▶ **Work required**
Provide only the number of lines in the data below that contain the string "proved".

▶ **Records for the task**
-- pv_equiv track=rewrite | github.com/sarahekaireb/CSE237D_Rock_Climbing_Coach | src/utils/pc_complete_utils.py | get_last_double_handhold_color
-- ===== SOURCE A (Python) =====
-- def joint_in_hold(joint, hold):
--     # joint is (x, y)
--     # hold is [(x_min, y_min), (x_max, y_max)]
--     jx, jy = joint
--     h_xmin, h_ymin = hold[0]
--     h_xmax, h_ymax = hold[1]
--
--     if jx <= h_xmax and jx >= h_xmin and jy <= h_ymax and jy >= h_ymin:
--         return True
--     else:
--         return False
--
-- def get_last_double_handhold_color(holds, positions, colors, color):
--     last_idx = -1
--     zipped = list(zip(positions['left_hand'], positions['right_hand']))
--     for i in range(len(zipped)):
--         lh, rh = zipped[i]
--         for j in range(len(holds)):
--             if joint_in_hold(lh, holds[j]) and joint_in_hold(rh, holds[j]) and colors[j] == color:
--                 last_idx = j
--     return last_idx
-- ===== SOURCE B (Python) =====
-- def joint_in_hold(joint, hold):
--     jx, jy = joint
--     h_xmin, h_ymin = hold[0]
--     h_xmax, h_ymax = hold[1]
--     if jx <= h_xmax and jx >= h_xmin and jy <= h_ymax and jy >= h_ymin:
--         return True
--     else:
--         return False
--
-- def get_last_double_handhold_color(holds, positions, colors, color):
--     # Reverse search with early exit: the last matching (frame, hold) pair in A's
--     # scan order is the first match when scanning frames, then holds, from the end.
--     lhs = positions['left_hand']
--     rhs = positions['right_hand']
--     for i in range(min(len(lhs), len(rhs)) - 1, -1, -1):
--         lh, rh = lhs[i], rhs[i]
--         for j in range(len(holds) - 1, -1, -1):
--             if joint_in_hold(lh, holds[j]) and joint_in_hold(rh, holds[j]) and colors[j] == color:
--                 return j
--     return -1
-- ===== Notes on version B (the rewrite author's own statement) =====
-- stated objective: alternative
-- what changed: Replaces A's exhaustive forward double loop that keeps overwriting last_idx with a reverse search (frames then holds scanned from the end) that returns at the first match.
import Mathlib
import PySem

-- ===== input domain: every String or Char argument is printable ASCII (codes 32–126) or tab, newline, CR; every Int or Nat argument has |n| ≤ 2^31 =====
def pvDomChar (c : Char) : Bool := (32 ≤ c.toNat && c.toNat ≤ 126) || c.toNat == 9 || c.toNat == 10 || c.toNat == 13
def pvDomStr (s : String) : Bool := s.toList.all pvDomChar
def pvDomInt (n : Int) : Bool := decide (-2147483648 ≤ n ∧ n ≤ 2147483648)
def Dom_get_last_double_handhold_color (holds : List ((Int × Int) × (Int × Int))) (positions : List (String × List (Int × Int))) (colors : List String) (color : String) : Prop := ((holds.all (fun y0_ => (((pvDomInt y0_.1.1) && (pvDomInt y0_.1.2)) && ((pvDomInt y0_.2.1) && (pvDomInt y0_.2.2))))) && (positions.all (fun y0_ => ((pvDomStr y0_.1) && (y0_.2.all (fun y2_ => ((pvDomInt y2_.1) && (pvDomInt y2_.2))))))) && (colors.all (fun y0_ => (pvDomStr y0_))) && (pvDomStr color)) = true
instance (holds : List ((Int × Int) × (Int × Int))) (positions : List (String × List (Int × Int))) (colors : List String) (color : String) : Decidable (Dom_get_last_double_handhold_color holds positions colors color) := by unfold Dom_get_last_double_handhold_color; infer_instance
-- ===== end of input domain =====

-- B replaces A's exhaustive forward scan (which keeps overwriting last_idx) by a reverse
-- search over frames and holds that returns at the first match; equivalence of the RETURN
-- value is proved on Pre_ (exactly the inputs where A raises no KeyError/IndexError).

-- ===== PORT A =====
def joint_in_hold (joint : Int × Int) (hold : (Int × Int) × (Int × Int)) : Bool :=
  if joint.1 ≤ hold.2.1 ∧ joint.1 ≥ hold.1.1 ∧ joint.2 ≤ hold.2.2 ∧ joint.2 ≥ hold.1.2
  then true else false

-- colors[j] is read with getD; under Pre_ the index is always in range, so this is exact.
def get_last_double_handhold_color (holds : List ((Int × Int) × (Int × Int))) (positions : List (String × List (Int × Int))) (colors : List String) (color : String) : Int :=
  let zipped := List.zip (((PySem.Dict.mk positions).get? "left_hand").getD [])
                         (((PySem.Dict.mk positions).get? "right_hand").getD [])
  zipped.foldl
    (fun last_idx p =>
      (PySem.List.enumerate holds).foldl
        (fun acc jh =>
          if joint_in_hold p.1 jh.2 && joint_in_hold p.2 jh.2 && (PySem.List.pyGetD colors jh.1 "" == color)
          then jh.1 else acc)
        last_idx)
    (-1)

-- ===== PORT B =====
-- inner loop of Source B: scan the holds from the end, return the first full match
def pvFindHold (colors : List String) (color : String) (lh rh : Int × Int) :
    List (Int × ((Int × Int) × (Int × Int))) → Option Int
  | [] => none
  | jh :: rest =>
    if joint_in_hold lh jh.2 && joint_in_hold rh jh.2 && (PySem.List.pyGetD colors jh.1 "" == color)
    then some jh.1
    else pvFindHold colors color lh rh rest

-- outer loop of Source B: scan the frames from the end, return at the first matching frame
def pvScanFrames (holds : List ((Int × Int) × (Int × Int))) (colors : List String) (color : String) :
    List ((Int × Int) × (Int × Int)) → Int
  | [] => -1
  | p :: rest =>
    match pvFindHold colors color p.1 p.2 (PySem.List.enumerate holds).reverse with
    | some j => j
    | none => pvScanFrames holds colors color rest

def get_last_double_handhold_color_alt (holds : List ((Int × Int) × (Int × Int))) (positions : List (String × List (Int × Int))) (colors : List String) (color : String) : Int :=
  let lhs := ((PySem.Dict.mk positions).get? "left_hand").getD []
  let rhs := ((PySem.Dict.mk positions).get? "right_hand").getD []
  pvScanFrames holds colors color (List.zip lhs rhs).reverse

-- ===== PRECONDITION & SPEC =====
-- Pre_ = exactly where Python A returns: both keys present (else KeyError) and no frame puts
-- both hands in a hold whose index is beyond colors (else IndexError on colors[j]).
def Pre_get_last_double_handhold_color (holds : List ((Int × Int) × (Int × Int))) (positions : List (String × List (Int × Int))) (colors : List String) (color : String) : Prop :=
  ((PySem.Dict.mk positions).get? "left_hand").isSome = true ∧
  ((PySem.Dict.mk positions).get? "right_hand").isSome = true ∧
  ∀ p ∈ List.zip (((PySem.Dict.mk positions).get? "left_hand").getD [])
                 (((PySem.Dict.mk positions).get? "right_hand").getD []),
    ∀ jh ∈ PySem.List.enumerate holds, (colors.length : Int) ≤ jh.1 →
      ¬(joint_in_hold p.1 jh.2 = true ∧ joint_in_hold p.2 jh.2 = true)
instance (holds : List ((Int × Int) × (Int × Int))) (positions : List (String × List (Int × Int))) (colors : List String) (color : String) : Decidable (Pre_get_last_double_handhold_color holds positions colors color) := by unfold Pre_get_last_double_handhold_color; infer_instance

def pvWitness_get_last_double_handhold_color : (List ((Int × Int) × (Int × Int))) × (List (String × List (Int × Int))) × List String × String :=
  ([((0, 0), (2, 2))], [("left_hand", [(1, 1)]), ("right_hand", [(1, 1)])], ["red"], "red")

def Spec_get_last_double_handhold_color (holds : List ((Int × Int) × (Int × Int))) (positions : List (String × List (Int × Int))) (colors : List String) (color : String) (out : Int) : Prop := out = get_last_double_handhold_color_alt holds positions colors color
instance (holds : List ((Int × Int) × (Int × Int))) (positions : List (String × List (Int × Int))) (colors : List String) (color : String) (out : Int) : Decidable (Spec_get_last_double_handhold_color holds positions colors color out) := by unfold Spec_get_last_double_handhold_color; infer_instance

-- ===== CLAIM (what is proved, stated in full; the proofs are below) =====
def Claim_equal_get_last_double_handhold_color : Prop := ∀ (holds : List ((Int × Int) × (Int × Int))) (positions : List (String × List (Int × Int))) (colors : List String) (color : String), Dom_get_last_double_handhold_color holds positions colors color → Pre_get_last_double_handhold_color holds positions colors color → Spec_get_last_double_handhold_color holds positions colors color (get_last_double_handhold_color holds positions colors color)

-- ===== LEMMAS AND PROOFS =====

-- a foldl that overwrites its state with (m a) when it fires is the first hit of the reversed list
theorem foldl_getD_eq_findSome?_reverse {α β : Type} (m : α → Option β) :
    ∀ (L : List α) (s : β),
      L.foldl (fun s a => (m a).getD s) s = (L.reverse.findSome? m).getD s := by
  intro L
  induction L with
  | nil => intro s; simp
  | cons a t ih =>
    intro s
    simp only [List.foldl_cons, List.reverse_cons, List.findSome?_append, ih]
    cases h : t.reverse.findSome? m with
    | none => cases hm : m a <;> simp [hm]
    | some b => simp

theorem pvFindHold_eq_findSome? (colors : List String) (color : String) (lh rh : Int × Int) :
    ∀ (l : List (Int × ((Int × Int) × (Int × Int)))),
      pvFindHold colors color lh rh l =
        l.findSome? (fun jh =>
          if joint_in_hold lh jh.2 && joint_in_hold rh jh.2 && (PySem.List.pyGetD colors jh.1 "" == color)
          then some jh.1 else none) := by
  intro l
  induction l with
  | nil => rfl
  | cons jh rest ih =>
    simp only [pvFindHold, List.findSome?_cons, ih]
    by_cases h : (joint_in_hold lh jh.2 && joint_in_hold rh jh.2 && (PySem.List.pyGetD colors jh.1 "" == color)) = true
    · rw [if_pos h, if_pos h]
    · rw [if_neg h, if_neg h]

theorem pvScanFrames_eq_findSome? (holds : List ((Int × Int) × (Int × Int))) (colors : List String) (color : String) :
    ∀ (l : List ((Int × Int) × (Int × Int))),
      pvScanFrames holds colors color l =
        (l.findSome? (fun p => pvFindHold colors color p.1 p.2 (PySem.List.enumerate holds).reverse)).getD (-1) := by
  intro l
  induction l with
  | nil => rfl
  | cons p rest ih =>
    simp only [pvScanFrames, List.findSome?_cons, ih]
    cases h : pvFindHold colors color p.1 p.2 (PySem.List.enumerate holds).reverse <;> simp

theorem inner_foldl_eq (holds : List ((Int × Int) × (Int × Int))) (colors : List String)
    (color : String) (lh rh : Int × Int) (s : Int) :
    (PySem.List.enumerate holds).foldl
        (fun acc jh =>
          if joint_in_hold lh jh.2 && joint_in_hold rh jh.2 && (PySem.List.pyGetD colors jh.1 "" == color)
          then jh.1 else acc) s
      = (pvFindHold colors color lh rh (PySem.List.enumerate holds).reverse).getD s := by
  have hfun : (fun (acc : Int) (jh : Int × ((Int × Int) × (Int × Int))) =>
          if joint_in_hold lh jh.2 && joint_in_hold rh jh.2 && (PySem.List.pyGetD colors jh.1 "" == color)
          then jh.1 else acc)
      = (fun acc jh =>
          ((fun jh => if joint_in_hold lh jh.2 && joint_in_hold rh jh.2 && (PySem.List.pyGetD colors jh.1 "" == color)
                      then some jh.1 else none) jh).getD acc) := by
    funext acc jh
    by_cases h : (joint_in_hold lh jh.2 && joint_in_hold rh jh.2 && (PySem.List.pyGetD colors jh.1 "" == color)) = true
    · simp only [if_pos h, Option.getD_some]
    · simp only [if_neg h, Option.getD_none]
  rw [hfun, foldl_getD_eq_findSome?_reverse, pvFindHold_eq_findSome?]

-- ===== VERDICT (by name: the statement is the Claim_ definition above) =====
theorem get_last_double_handhold_color_spec : Claim_equal_get_last_double_handhold_color := by
  intro holds positions colors color _ _
  unfold Spec_get_last_double_handhold_color
  unfold get_last_double_handhold_color get_last_double_handhold_color_alt
  simp only [inner_foldl_eq, foldl_getD_eq_findSome?_reverse, pvScanFrames_eq_findSome?]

▶ **Exercise response**
2